Well let's not pooh-pooh wood, as a supercar building material, friends!
No. Not just yet!
In Durham, NC, USA, post-grad students at North Carolina State Univ. have designed and built a wooden sports car as part of their post-grad project. The car is named
Splinter.
It's powered by a twin supercharged, 4.6 litre V8 that can put out 700 bhp. The engine is mated to a C5 Corvette transaxle driving the rear wheels. The woodie has a top speed of 380+ km/h.

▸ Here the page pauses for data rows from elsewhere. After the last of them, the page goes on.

-- pv_equiv track=rewrite | github.com/carrdelling/google_codejam | 2013/Qualification/ProblemB/problemB.py | solve
-- ===== SOURCE A (Python) =====
-- def solve(n, m, board):
--
--     field = [[100] * m] * n
--
--     # cut rows
--     for i in range(n):
--         h = max(board[i])
--         field[i] = [h] * m
--
--     # cut columns
--     transpose_field = [list(x) for x in zip(*field)]
--     transpose_board = [list(x) for x in zip(*board)]
--
--     for i in range(m):
--         h = max(transpose_board[i])
--         for j in range(n):
--             transpose_field[i][j] = min(transpose_field[i][j], h)
--
--     # compare output
--     final_field = [list(x) for x in zip(*transpose_field)]
--
--     for i in range(n):
--         for j in range(m):
--             if final_field[i][j] != board[i][j]:
--                 return 'NO'
--
--     return 'YES'
-- ===== SOURCE B (Python) =====
-- def solve(n, m, board):
--     # A cell is unreachable iff something strictly greater exists both in its row
--     # and in its column; the columns are materialized once, no maxima are computed.
--     cols = [[r[j] for r in board] for j in range(m)]
--     for i in range(n):
--         row = board[i]
--         for j in range(m):
--             v = row[j]
--             if any(x > v for x in row) and any(c > v for c in cols[j]):
--                 return 'NO'
--     return 'YES'
-- ===== Notes on version B (the rewrite author's own statement) =====
-- stated objective: alternative
-- what changed: B computes no maxima and builds no candidate field: it materializes the columns once and answers 'NO' exactly when some cell has a strictly greater element both in its row and in its column (a pure existence-of-dominator test), instead of A's 2D field construction, three zip-transposes and min-of-maxima comparison.
import Mathlib
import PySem
-- pv_equiv track=rewrite | github.com/nicholsl/PythonProjects | weatherstats.py | extremetemps
-- ===== SOURCE A (Python) =====
-- def extremetemps(listOfLists):
-- 	max = listOfLists[0][1]
-- 	min = listOfLists[0][1]
-- 	maxyear = []
-- 	minyear = []
-- 	for eachyear in listOfLists:
-- 		for temperature in eachyear[1:]:
-- 			if temperature > max:
-- 				max = temperature
-- 			elif temperature < min:
-- 				min = temperature
-- 	for eachyear in listOfLists:
-- 		for temperature in eachyear[1:]:
-- 			if temperature == max:
-- 				maxyear.append(eachyear[0])
-- 			elif temperature == min:
-- 				minyear.append(eachyear[0])
--
-- 	return (max, maxyear, min, minyear)
-- ===== SOURCE B (Python) =====
-- def extremetemps(listOfLists):
--     hi = lo = listOfLists[0][1]
--     maxyear = []
--     minyear = []
--     for row in listOfLists:
--         for t in row[1:]:
--             if t > hi:
--                 if hi == lo:
--                     # max and min split apart: the shared labels are the minimum's
--                     minyear = maxyear
--                 maxyear = [row[0]]
--                 hi = t
--             elif t < lo:
--                 minyear = [row[0]]
--                 lo = t
--             elif t == hi:
--                 maxyear.append(row[0])
--             elif t == lo:
--                 minyear.append(row[0])
--     return (hi, maxyear, lo, minyear)
-- ===== Notes on version B (the rewrite author's own statement) =====
-- stated objective: alternative
-- what changed: Fuses A's two dependent sweeps (a running max/min pass followed by a full collection sweep) into a single streaming pass that maintains the extremes together with their label lists, resetting a list when its extreme is displaced and handing the shared list over to minyear at the moment the maximum first splits away from the minimum.
import Mathlib
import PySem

Making the car of wood posed design challenges, to get rid of engine heat, the cylinder head heat flow was reversed and the hot exhaust pipes had to be routed above the engine instead of below. The exhaust silencer is shaped like a spoiler and serves as such. Being in the slipstream helps dissipate the heat too.
Why wood?
Wood has a higher strength-to-weight ratio than aluminium or steel and is easier to work on and shape. The technologists wanted to show the world that
- one can make something really fast and really strong out of wood
- wood isn't an old and antiquated low-technology material
The two-seat roadster has a 1,134kg moulded laminate body, made of maple wood, plywood, and MDF.

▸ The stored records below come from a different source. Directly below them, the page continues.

-- pv_equiv track=rewrite | github.com/sean821111/Thor | src/lib/sig_proc.py | find_peak_valley
-- ===== SOURCE A (Python) =====
-- import math
--
-- def find_peak_valley(sample_rate, filtered_ppg):
--       #find-peak
--     medium_max_count = 0
--     medium_min_count = 0
--     peak_count =0
--     valley_count = 0
--     ppg_peak_x =[] # peak location index
--     ppg_valley_x =[] # valley location index
--     adaptive_windows_size_min = math.ceil(sample_rate*0.25/2)  #最小時窗一半
--     adaptive_windows_size_max = math.ceil(sample_rate/2) #最大時窗一半
--     adaptive_windows_size = adaptive_windows_size_min #初始設定windows大小
--     for i in  range(len(filtered_ppg)):
--         if ((i > adaptive_windows_size) and (i <len(filtered_ppg)-adaptive_windows_size)):
--             if (adaptive_windows_size > adaptive_windows_size_max):
--                 adaptive_windows_size = adaptive_windows_size_max
--             #找峰值
--             for j in range(math.ceil(adaptive_windows_size +1)):
--                 if ((filtered_ppg[i] > filtered_ppg[i -j])  and (filtered_ppg[i] >= filtered_ppg[i + j]) ):
--                     medium_max_count = medium_max_count + 1
--                     #中間大於左右次數
--                     if (medium_max_count == math.ceil(adaptive_windows_size)):
--
--                         #如 a = adaptive_windows_size 可知 ppg_data(x,1)為最大值
--                         ppg_peak_x.append(i)
--
--                         if (len(ppg_peak_x) > 1 ): #更新視窗寬度
--                             adaptive_windows_size = math.ceil ((ppg_peak_x [peak_count] - ppg_peak_x [peak_count-1]) / 2) ;
--
--                         peak_count+=1
--                 elif ((filtered_ppg[i] < filtered_ppg[i -j])  and (filtered_ppg[i] <= filtered_ppg[i + j]) and len(ppg_peak_x)>0 ):
--                     medium_min_count = medium_min_count +1
--                     #中間小於左右次數
--                     if (medium_min_count == math.ceil(adaptive_windows_size)):
--                         ppg_valley_x.append(i)
--                         valley_count+=1
--         medium_max_count = 0
--         medium_min_count = 0
--
--     return  ppg_peak_x, ppg_valley_x
-- ===== SOURCE B (Python) =====
-- import math
--
-- def find_peak_valley(sample_rate, filtered_ppg):
--     # Sparse-table formulation: precompute doubling range-max/min tables once
--     # (O(n log n)), then each adaptive-window peak/valley test is two O(1)
--     # overlapping range queries instead of a per-sample inner scan.
--     n = len(filtered_ppg)
--     mx = [filtered_ppg]
--     mn = [filtered_ppg]
--     k = 1
--     while (1 << k) <= n:
--         pmx, pmn = mx[-1], mn[-1]
--         half = 1 << (k - 1)
--         mx.append([max(pmx[j], pmx[j + half]) for j in range(n - (1 << k) + 1)])
--         mn.append([min(pmn[j], pmn[j + half]) for j in range(n - (1 << k) + 1)])
--         k += 1
--
--     def rmax(a, b):  # max(filtered_ppg[a..b]) inclusive, 0 <= a <= b < n
--         k = (b - a + 1).bit_length() - 1
--         return max(mx[k][a], mx[k][b - (1 << k) + 1])
--
--     def rmin(a, b):
--         k = (b - a + 1).bit_length() - 1
--         return min(mn[k][a], mn[k][b - (1 << k) + 1])
--
--     w_max = math.ceil(sample_rate / 2)
--     w = math.ceil(sample_rate * 0.25 / 2)
--     peaks = []
--     valleys = []
--     for i in range(n):
--         if w < i < n - w:
--             if w > w_max:
--                 w = w_max
--             if w >= 1:
--                 v = filtered_ppg[i]
--                 if v > rmax(i - w, i - 1) and v >= rmax(i + 1, i + w):
--                     peaks.append(i)
--                     if len(peaks) > 1:
--                         w = math.ceil((peaks[-1] - peaks[-2]) / 2)
--                 elif peaks and v < rmin(i - w, i - 1) and v <= rmin(i + 1, i + w):
--                     valleys.append(i)
--     return peaks, valleys
-- ===== Notes on version B (the rewrite author's own statement) =====
-- stated objective: faster
-- what changed: B precomputes sparse-table (doubling) range-max and range-min tables over the signal once and decides each adaptive-window peak/valley test with two O(1) overlapping range queries, eliminating A's per-sample inner counting loop over the window.
import Mathlib
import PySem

The chassis is of made laminated wood veneer.
If a bow (as in bow and arrow) could be of springy wood, so could the car's suspension. the suspension has laminated wooden arms and springs are made of Kentucky osage orange (hedge-apple) wood.
Even the wheel rims are wooden in a major way.
They're 3-piece wheels with forged rims bolted to laminated oak veneer spokes and center section.
An internal roll cage protects the occupants. They sit with their legs between the upper and lower A arms.
Has wood been used for high tech vehicles before?
Haven't we heard of the 1940-56 de Havilland Mosquito, a late second world war fighter-bomber made of moulded plywood? It was indeed made of laminate of Canadian Birchwood and Ecuadorean balsa.
The moulds were made of concrete. Two halves of the fuselage were separately moulded and glued together with casein glue. I have seen the moulds in the
Deutsches Museum Oberschleiβheim, Munich.
And it was not as if the British ran out of aluminum in WW2 -- they had enough. The designers found that wood beat aluminum as a construction material on some counts.
The Mosquito was powered by two Rolls-Royce Merlin 1,710 bhp V12 engines and outperformed every other metal fighter in the sky.
It was so fast that nothing in the sky could catch it. And could carry twice the designed bomb payload. Could peak out at 680 km/h. The RAF affectionately called it names like "The Wooden Wonder" and "The Timber Terror".
What more can be said in favor of the age-old wonder material, wood? And we thought its use, was limited to dashboards and door-mouldings for British sports cars and luxury cars.